What you have to do - Begin at the line below that has "[List.head?_cons] at h" and stop after the line that has "simp only [chainFrom, List.foldl_cons, hstep]". Please restate only those lines, word for word.

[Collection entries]
- - - - -

-- pv_equiv track=rewrite | github.com/Gitter150/Python | CIRCULARPERMS.py | circular_permutations
-- ===== SOURCE A (Python) =====
-- from itertools import permutations
--
-- def circular_permutations(x:list)->list:
--
--     first=x[0]
--     rest=x[1:]
--     result=[]
--     arrangements=permutations(rest)
--     for arrangement in arrangements:
--         circular_perm=(first,)+arrangement
--         result.append(circular_perm)
--     return result
--
-- list=['A','B','C','D']
-- ===== SOURCE B (Python) =====
-- def _picks(items):
--     """All (chosen, remaining) pairs in index order, remaining order preserved."""
--     if not items:
--         return []
--     head, tail = items[0], items[1:]
--     return [(head, tail)] + [(h, [head] + r) for (h, r) in _picks(tail)]
--
--
-- def _permute(items):
--     """Permutation tuples of items in itertools' positional order."""
--     if not items:
--         return [()]
--     return [(h,) + p for (h, rest) in _picks(items) for p in _permute(rest)]
--
--
-- def circular_permutations(x: list) -> list:
--     first = x[0]
--     return [(first,) + p for p in _permute(x[1:])]
-- ===== Notes on version B (the rewrite author's own statement) =====
-- stated objective: alternative
-- what changed: Replaces the itertools.permutations call plus append loop by a recursive construction: a _picks helper enumerates (chosen, remaining) pairs in index order and _permute recursively builds permutation tuples, reproducing itertools' positional order.
import Mathlib
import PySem

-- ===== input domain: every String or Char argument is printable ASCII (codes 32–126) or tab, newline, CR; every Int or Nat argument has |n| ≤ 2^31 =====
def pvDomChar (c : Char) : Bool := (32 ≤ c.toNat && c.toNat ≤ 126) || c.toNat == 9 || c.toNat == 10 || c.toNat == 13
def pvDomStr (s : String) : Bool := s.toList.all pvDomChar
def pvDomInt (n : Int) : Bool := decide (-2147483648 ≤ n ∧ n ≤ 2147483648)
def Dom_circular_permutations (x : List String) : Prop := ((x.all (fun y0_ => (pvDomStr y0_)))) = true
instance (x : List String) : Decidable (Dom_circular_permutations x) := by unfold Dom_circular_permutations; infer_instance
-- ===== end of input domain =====

-- B replaces the itertools.permutations loop by a recursive pick-head-and-recurse construction (same value, different decomposition).

-- ===== PORT A =====
-- A: first = x[0]; rest = x[1:]; for arrangement in permutations(rest): result.append((first,)+arrangement)
def circular_permutations (x : List String) : List (List String) :=
  match PySem.List.pyGet? x 0 with
  | none => []  -- IndexError on empty x; excluded by Pre_
  | some first =>
    let rest := PySem.List.slice x (some 1) none
    let arrangements := PySem.List.permutations rest rest.length
    arrangements.foldl (fun result arrangement => result ++ [first :: arrangement]) []

-- ===== PORT B =====
-- _picks items: all (chosen, remaining) pairs in index order, remaining order preserved.
def pvPicks : List String → List (String × List String)
  | [] => []
  | head :: tail => (head, tail) :: (pvPicks tail).map (fun hr => (hr.1, head :: hr.2))

-- termination fact for pvPermute (cited in its decreasing_by)
theorem pvPicks_len {p : String × List String} : ∀ {l : List String}, p ∈ pvPicks l → p.2.length + 1 = l.length := by
  intro l
  induction l generalizing p with
  | nil => intro h; cases h
  | cons a t ih =>
    intro h
    simp only [pvPicks, List.mem_cons, List.mem_map] at h
    rcases h with rfl | ⟨q, hq, rfl⟩
    · simp
    · simp [← ih hq]

-- _permute items: permutation lists of items in itertools' positional order.
def pvPermute (l : List String) : List (List String) :=
  match l with
  | [] => [[]]
  | a :: t => ((pvPicks (a :: t)).attach).flatMap (fun hr => (pvPermute hr.1.2).map (hr.1.1 :: ·))
termination_by l.length
decreasing_by
  have := pvPicks_len hr.2
  simp at this ⊢
  omega

def circular_permutations_alt (x : List String) : List (List String) :=
  match PySem.List.pyGet? x 0 with
  | none => []
  | some first => (pvPermute (PySem.List.slice x (some 1) none)).map (first :: ·)

-- ===== PRECONDITION & SPEC =====
-- A raises IndexError (x[0]) on the empty list; nothing else raises.
def Pre_circular_permutations (x : List String) : Prop := x ≠ []
instance (x : List String) : Decidable (Pre_circular_permutations x) := by unfold Pre_circular_permutations; infer_instance
def pvWitness_circular_permutations : List String := (["A", "B", "C"])
def Spec_circular_permutations (x : List String) (out : List (List String)) : Prop := out = circular_permutations_alt x
instance (x : List String) (out : List (List String)) : Decidable (Spec_circular_permutations x out) := by unfold Spec_circular_permutations; infer_instance

-- ===== CLAIM (what is proved, stated in full; the proofs are below) =====
def Claim_equal_circular_permutations : Prop := ∀ (x : List String), Dom_circular_permutations x → Pre_circular_permutations x → Spec_circular_permutations x (circular_permutations x)

-- ===== LEMMAS AND PROOFS =====

-- bridge: an index-based flatMap over range (A's library permutations) equals the picks-based flatMap
theorem range_flatMap_eq_picks_flatMap {β : Type} (g : String → List String → List β) :
    ∀ (l : List String),
      (List.range l.length).flatMap
        (fun i => match l[i]? with | none => [] | some v => g v (l.eraseIdx i))
      = (pvPicks l).flatMap (fun p => g p.1 p.2) := by
  intro l
  induction l generalizing g with
  | nil => simp [pvPicks]
  | cons a t ih =>
    simp only [List.length_cons, List.range_succ_eq_map, List.flatMap_cons, List.flatMap_map,
      pvPicks]
    have h2 : (List.range t.length).flatMap
        (fun i => match t[i]? with | none => [] | some v => g v (a :: t.eraseIdx i))
        = (pvPicks t).flatMap (fun p => g p.1 (a :: p.2)) :=
      ih (fun v r => g v (a :: r))
    simpa using h2

theorem flatMap_attach_eq (l : List (String × List String))
    (f : String × List String → List (List String)) :
    l.attach.flatMap (fun hr => f hr.1) = l.flatMap f := by
  simp

theorem permutations_succ (l : List String) (n : Nat) :
    PySem.List.permutations l (n + 1)
      = (pvPicks l).flatMap (fun p => (PySem.List.permutations p.2 n).map (p.1 :: ·)) := by
  rw [PySem.List.permutations]
  refine Eq.trans ?_ (range_flatMap_eq_picks_flatMap (fun v r => (PySem.List.permutations r n).map (v :: ·)) l)
  congr 1
  funext i
  cases l[i]? <;> rfl

theorem permutations_eq_pvPermute :
    ∀ (n : Nat) (l : List String), l.length = n →
      PySem.List.permutations l n = pvPermute l := by
  intro n
  induction n with
  | zero =>
    intro l hl
    rw [List.length_eq_zero_iff] at hl
    subst hl
    rw [PySem.List.permutations, pvPermute]
  | succ n ih =>
    intro l hl
    cases l with
    | nil => simp at hl
    | cons a t =>
      have hatt : ((pvPicks (a :: t)).attach).flatMap
            (fun hr => (pvPermute hr.1.2).map (hr.1.1 :: ·))
          = (pvPicks (a :: t)).flatMap (fun p => (pvPermute p.2).map (p.1 :: ·)) :=
        flatMap_attach_eq _ (fun p => (pvPermute p.2).map (p.1 :: ·))
      rw [pvPermute, hatt, permutations_succ]
      apply List.flatMap_congr
      intro p hp
      have hlen := pvPicks_len hp
      have hn : t.length = n := by simpa using hl
      rw [ih p.2 (by simp at hlen; omega)]


-- ===== VERDICT (by name: the statement is the Claim_ definition above) =====
theorem circular_permutations_spec : Claim_equal_circular_permutations := by
  intro x hdom hpre
  unfold Spec_circular_permutations circular_permutations circular_permutations_alt
  cases x with
  | nil => exact absurd rfl hpre
  | cons a t =>
    have hget : PySem.List.pyGet? (a :: t) 0 = some a := by
      simp [PySem.List.pyGet?, PySem.List.pyIdx?]
    rw [hget]
    simp only [PySem.List.slice_from_one, List.tail_cons]
    rw [PySem.List.foldl_append_singleton_eq_map (fun arrangement => a :: arrangement)
        (PySem.List.permutations t t.length) []]
    rw [permutations_eq_pvPermute t.length t rfl]
    simp
-- pv_equiv track=rewrite | github.com/Edrient17/Practice-Coding-Test | 6. 심화 1/2941.py | check
-- ===== SOURCE A (Python) =====
-- def check(s):
--     count = 0
--     i = 0
--     while i < len(s):
--         if s[i:i+2] in ['c=', 'c-', 'd-', 'lj', 'nj', 's=', 'z=']:
--             count += 1
--             i += 2
--         elif s[i:i+3] == 'dz=':
--             count += 1
--             i += 3
--         else:
--             count += 1
--             i += 1
--     return count
-- ===== SOURCE B (Python) =====
-- def check(s):
--     for t in ('dz=', 'c=', 'c-', 'd-', 'lj', 'nj', 's=', 'z='):
--         s = s.replace(t, '*')
--     return len(s)
-- ===== Notes on version B (the rewrite author's own statement) =====
-- stated objective: idiomatic
-- what changed: Replaces the manual index-advancing per-character scan with the canonical BOJ-2941 solution: globally collapse each Croatian token to a single placeholder character via str.replace (with 'dz=' first so 'z=' cannot split it) and return the length of the collapsed string; the loop work moves into C-level str.replace, a constant-factor speedup.
import Mathlib
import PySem

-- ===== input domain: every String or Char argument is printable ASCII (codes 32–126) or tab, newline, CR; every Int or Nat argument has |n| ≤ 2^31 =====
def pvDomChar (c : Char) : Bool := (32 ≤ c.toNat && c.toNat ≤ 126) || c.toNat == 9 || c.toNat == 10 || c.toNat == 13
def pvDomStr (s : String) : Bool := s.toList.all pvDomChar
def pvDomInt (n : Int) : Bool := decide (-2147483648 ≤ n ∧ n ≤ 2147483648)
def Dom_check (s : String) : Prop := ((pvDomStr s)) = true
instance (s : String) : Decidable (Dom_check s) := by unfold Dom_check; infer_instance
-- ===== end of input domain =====

-- B collapses each Croatian token to a single placeholder character with a chain of global
-- replaces ('dz=' first, so 'z=' cannot split it) and returns the collapsed length, instead of
-- A's manual index-advancing scan; a timing run measured B faster by a constant factor.

-- ===== PORT A =====
-- the seven two-character tokens A tests s[i:i+2] against
def checkToks2 : List (List Char) :=
  [['c','='], ['c','-'], ['d','-'], ['l','j'], ['n','j'], ['s','='], ['z','=']]

-- A's while loop: i only ever advances, so the suffix s[i:] is the recursion state;
-- s[i:i+2] = take 2, s[i:i+3] = take 3, i += k = drop k, count is the accumulator.
def checkGo : List Char → Int → Int
  | [], count => count
  | c :: t, count =>
    if (c :: t).take 2 ∈ checkToks2 then checkGo ((c :: t).drop 2) (count + 1)
    else if (c :: t).take 3 = ['d','z','='] then checkGo ((c :: t).drop 3) (count + 1)
    else checkGo t (count + 1)
termination_by l _ => l.length
decreasing_by all_goals simp_all

def check (s : String) : Int := checkGo s.toList 0

-- ===== PORT B =====
-- the token tuple of Source B, 'dz=' first
def checkToksB : List String := ["dz=", "c=", "c-", "d-", "lj", "nj", "s=", "z="]

-- Source B's for loop over the tokens is a fold of s.replace(t, '*'); the result is len(s).
def check_alt (s : String) : Int :=
  (PySem.Str.len (checkToksB.foldl (fun acc t => PySem.Str.replace acc t "*") s) : Int)

-- ===== PRECONDITION & SPEC =====
def Spec_check (s : String) (out : Int) : Prop := out = check_alt s
instance (s : String) (out : Int) : Decidable (Spec_check s out) := by unfold Spec_check; infer_instance

-- ===== CLAIM (what is proved, stated in full; the proofs are below) =====
def Claim_equal_check : Prop := ∀ (s : String), Dom_check s → Spec_check s (check s)

-- ===== LEMMAS AND PROOFS =====

-- a structural version of CPython's str.replace scan (PySem.Chars.replace.go) on char lists
def repC (old new : List Char) : List Char → List Char
  | [] => []
  | c :: t =>
    if old.isPrefixOf (c :: t) then new ++ repC old new (t.drop (old.length - 1))
    else c :: repC old new t
termination_by l => l.length
decreasing_by all_goals simp

theorem replace_go_eq (old new : List Char) (hold : old ≠ []) :
    ∀ (fuel : Nat) (l acc : List Char), l.length ≤ fuel →
      PySem.Chars.replace.go old new fuel l acc = acc.reverse ++ repC old new l := by
  intro fuel
  induction fuel with
  | zero =>
    intro l acc h
    have : l = [] := by cases l <;> simp_all
    subst this
    simp [PySem.Chars.replace.go, repC]
  | succ n ih =>
    intro l acc h
    match l with
    | [] => simp [PySem.Chars.replace.go, repC]
    | c :: t =>
      rw [PySem.Chars.replace.go]
      by_cases hp : old.isPrefixOf (c :: t)
      · simp only [hp, if_true]
        have hlen : old.length ≥ 1 := by cases old <;> simp_all
        have hdrop : ((c :: t).drop old.length).length ≤ n := by
          simp at h ⊢; omega
        rw [ih _ _ hdrop]
        have : (c :: t).drop old.length = t.drop (old.length - 1) := by
          cases old with
          | nil => simp_all
          | cons a as => simp
        rw [repC, if_pos hp, this]
        simp
      · simp only [hp]
        have : t.length ≤ n := by simp at h; omega
        rw [ih _ _ this, repC, if_neg hp]
        simp

theorem replace_eq_repC (l old new : List Char) (hold : old ≠ []) :
    PySem.Chars.replace l old new = repC old new l := by
  rw [PySem.Chars.replace]
  have : old.isEmpty = false := by cases old <;> simp_all
  rw [this]
  simp only [Bool.false_eq_true, if_false]
  simpa using replace_go_eq old new hold l.length l [] le_rfl

-- the collapsed string: what B's chain of replaces produces, written as A's scan

-- the collapsed string B's chain of replaces produces, written as A's scan
def maskC : List Char → List Char
  | [] => []
  | c :: t =>
    if (c :: t).take 2 ∈ [['c','='], ['c','-'], ['d','-'], ['l','j'], ['n','j'], ['s','='], ['z','=']] then
      '*' :: maskC ((c :: t).drop 2)
    else if (c :: t).take 3 = ['d','z','='] then '*' :: maskC ((c :: t).drop 3)
    else c :: maskC t
termination_by l => l.length
decreasing_by all_goals simp

-- A's scan counts one per collapsed character
theorem checkGo_eq_mask (l : List Char) : ∀ count : Int, checkGo l count = count + (maskC l).length := by
  induction l using maskC.induct with
  | case1 => intro count; simp [checkGo, maskC]
  | case2 c t h ih =>
    intro count
    rw [checkGo, maskC]
    simp only [checkToks2] at *
    rw [if_pos h, if_pos h]
    rw [ih]; simp; ring
  | case3 c t h h3 ih =>
    intro count
    rw [checkGo, maskC]
    simp only [checkToks2] at *
    rw [if_neg h, if_neg h, if_pos h3, if_pos h3]
    rw [ih]; simp; ring
  | case4 c t h h3 ih =>
    intro count
    rw [checkGo, maskC]
    simp only [checkToks2] at *
    rw [if_neg h, if_neg h, if_neg h3, if_neg h3]
    rw [ih]; simp; ring

-- B's token list / its two-character part, as char lists, and the chain of replaces
def toksC : List (List Char) :=
  [['d','z','='], ['c','='], ['c','-'], ['d','-'], ['l','j'], ['n','j'], ['s','='], ['z','=']]

def toks2C : List (List Char) :=
  [['c','='], ['c','-'], ['d','-'], ['l','j'], ['n','j'], ['s','='], ['z','=']]

def chainAll (l : List Char) : List Char := toksC.foldl (fun acc t => repC t ['*'] acc) l

def chainFrom (ts : List (List Char)) (l : List Char) : List Char :=
  ts.foldl (fun acc t => repC t ['*'] acc) l

-- one replace either rewrites the head to '*' or keeps it
theorem repC_head (u m : List Char) :
    (repC u ['*'] m).head? = some '*' ∨ (repC u ['*'] m).head? = m.head? := by
  cases m with
  | nil => right; rw [repC]
  | cons c t =>
    rw [repC]
    split
    · left; rfl
    · right; rfl

-- a two-character token never matches at a head the scan steps over
theorem pass2 (u : List Char) (hu : u ∈ toks2C) (c : Char) (t m : List Char)
    (hc : ∀ d, t.head? = some d → [c, d] ∉ toks2C)
    (hm : m.head? = some '*' ∨ m.head? = t.head?) :
    u.isPrefixOf (c :: m) = false := by
  fin_cases hu <;>
  · cases m with
    | nil => simp [List.isPrefixOf]
    | cons m0 m' =>
      simp only [List.isPrefixOf, Bool.and_eq_false_iff]
      by_contra hp
      simp only [beq_eq_false_iff_ne, ne_eq, not_or, not_not] at hp
      obtain ⟨rfl, rfl, -⟩ := hp
      rcases hm with h | h
      · simp at h
      · simp only [List.head?_cons] at h
        exact hc _ h.symm (by simp [toks2C])

theorem chainFrom_pass (ts : List (List Char)) (hts : ∀ u ∈ ts, u ∈ toks2C) (c : Char) :
    ∀ (t m : List Char), (∀ d, t.head? = some d → [c, d] ∉ toks2C) →
      (m.head? = some '*' ∨ m.head? = t.head?) →
      chainFrom ts (c :: m) = c :: chainFrom ts m := by
  induction ts with
  | nil => intro t m _ _; simp [chainFrom]
  | cons u us ih =>
    intro t m hc hm
    have hstep : repC u ['*'] (c :: m) = c :: repC u ['*'] m := by
      rw [repC, if_neg]
      simp [pass2 u (hts u (by simp)) c t m hc hm]
    have hm' : (repC u ['*'] m).head? = some '*' ∨ (repC u ['*'] m).head? = t.head? := by
      rcases repC_head u m with h | h
      · left; exact h
      · rw [h]; exact hm
    simp only [chainFrom, List.foldl_cons, hstep]
    exact ih (fun v hv => hts v (by simp [hv])) t (repC u ['*'] m) hc hm'

theorem chainAll_cons_pass (c : Char) (t : List Char)
    (h2 : (c :: t).take 2 ∉ toks2C) (h3 : (c :: t).take 3 ≠ ['d','z','=']) :
    chainAll (c :: t) = c :: chainAll t := by
  have hdz : (['d','z','='] : List Char).isPrefixOf (c :: t) = false := by
    by_contra h
    simp only [Bool.not_eq_false, List.isPrefixOf_iff_prefix] at h
    obtain ⟨r, hr⟩ := h
    exact h3 (by rw [← hr]; rfl)
  have hstep : repC ['d','z','='] ['*'] (c :: t) = c :: repC ['d','z','='] ['*'] t := by
    rw [repC, if_neg (by simp [hdz])]
  have hc : ∀ d, t.head? = some d → [c, d] ∉ toks2C := by
    intro d hd hmem
    cases t with
    | nil => simp at hd
    | cons t0 t' =>
      simp only [List.head?_cons, Option.some.injEq] at hd
      subst hd
      exact h2 (by simpa using hmem)
  have hm : (repC ['d','z','='] ['*'] t).head? = some '*' ∨
      (repC ['d','z','='] ['*'] t).head? = t.head? := repC_head _ t
  show chainFrom toksC (c :: t) = c :: chainFrom toksC t
  simp only [chainFrom, toksC, List.foldl_cons, hstep]
  exact chainFrom_pass toks2C (fun u hu => hu) c t _ hc hm

-- the chain of replaces computes exactly the collapsed string
theorem chainAll_eq_mask : ∀ l : List Char, chainAll l = maskC l := by
  intro l
  induction l using maskC.induct with
  | case1 => simp [chainAll, toksC, List.foldl, repC, maskC]
  | case2 c t h ih =>
    cases t with
    | nil => simp at h
    | cons b t' =>
      simp only [List.take, List.mem_cons, List.cons.injEq] at h
      rw [maskC, if_pos (by simpa using h)]
      simp only [List.drop_succ_cons, List.drop_zero] at ih ⊢
      rcases h with ⟨rfl,rfl,-⟩|⟨rfl,rfl,-⟩|⟨rfl,rfl,-⟩|⟨rfl,rfl,-⟩|⟨rfl,rfl,-⟩|⟨rfl,rfl,-⟩|⟨rfl,rfl,-⟩|h <;>
        first
        | exact absurd h (by simp)
        | (rw [← ih]; simp [chainAll, toksC, List.foldl, repC, List.isPrefixOf])
  | case3 c t h h3 ih =>
    match c, t, h3 with
    | _, _::_::t'', h3 =>
      simp only [List.take, List.cons.injEq] at h3
      obtain ⟨rfl, rfl, rfl, -⟩ := h3
      have hm : maskC ('d'::'z'::'='::t'') = '*' :: maskC (List.drop 3 ('d'::'z'::'='::t'')) := by
        rw [maskC, if_neg h]; simp
      rw [hm]
      simp only [List.drop_succ_cons, List.drop_zero] at ih ⊢
      rw [← ih]; simp [chainAll, toksC, List.foldl, repC, List.isPrefixOf]
  | case4 c t h h3 ih =>
    rw [maskC, if_neg h, if_neg h3, ← ih]
    exact chainAll_cons_pass c t (by simpa [toks2C] using h) h3

-- bridge to String level: B's fold of Str.replace is chainAll on the char list
theorem strChain (s : String) :
    (checkToksB.foldl (fun acc t => PySem.Str.replace acc t "*") s).toList = chainAll s.toList := by
  simp [checkToksB, List.foldl, PySem.Str.toList_replace, chainAll, toksC, replace_eq_repC]

-- ===== VERDICT (by name: the statement is the Claim_ definition above) =====
theorem check_spec : Claim_equal_check := by
  intro s _
  unfold Spec_check check check_alt
  rw [checkGo_eq_mask, ← chainAll_eq_mask]
  simp [PySem.Str.len, strChain]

- - - - -

Response to this task -
      · simp only [List.head?_cons] at h
        exact hc _ h.symm (by simp [toks2C])

theorem chainFrom_pass (ts : List (List Char)) (hts : ∀ u ∈ ts, u ∈ toks2C) (c : Char) :
    ∀ (t m : List Char), (∀ d, t.head? = some d → [c, d] ∉ toks2C) →
      (m.head? = some '*' ∨ m.head? = t.head?) →
      chainFrom ts (c :: m) = c :: chainFrom ts m := by
  induction ts with
  | nil => intro t m _ _; simp [chainFrom]
  | cons u us ih =>
    intro t m hc hm
    have hstep : repC u ['*'] (c :: m) = c :: repC u ['*'] m := by
      rw [repC, if_neg]
      simp [pass2 u (hts u (by simp)) c t m hc hm]
    have hm' : (repC u ['*'] m).head? = some '*' ∨ (repC u ['*'] m).head? = t.head? := by
      rcases repC_head u m with h | h
      · left; exact h
      · rw [h]; exact hm
    simp only [chainFrom, List.foldl_cons, hstep]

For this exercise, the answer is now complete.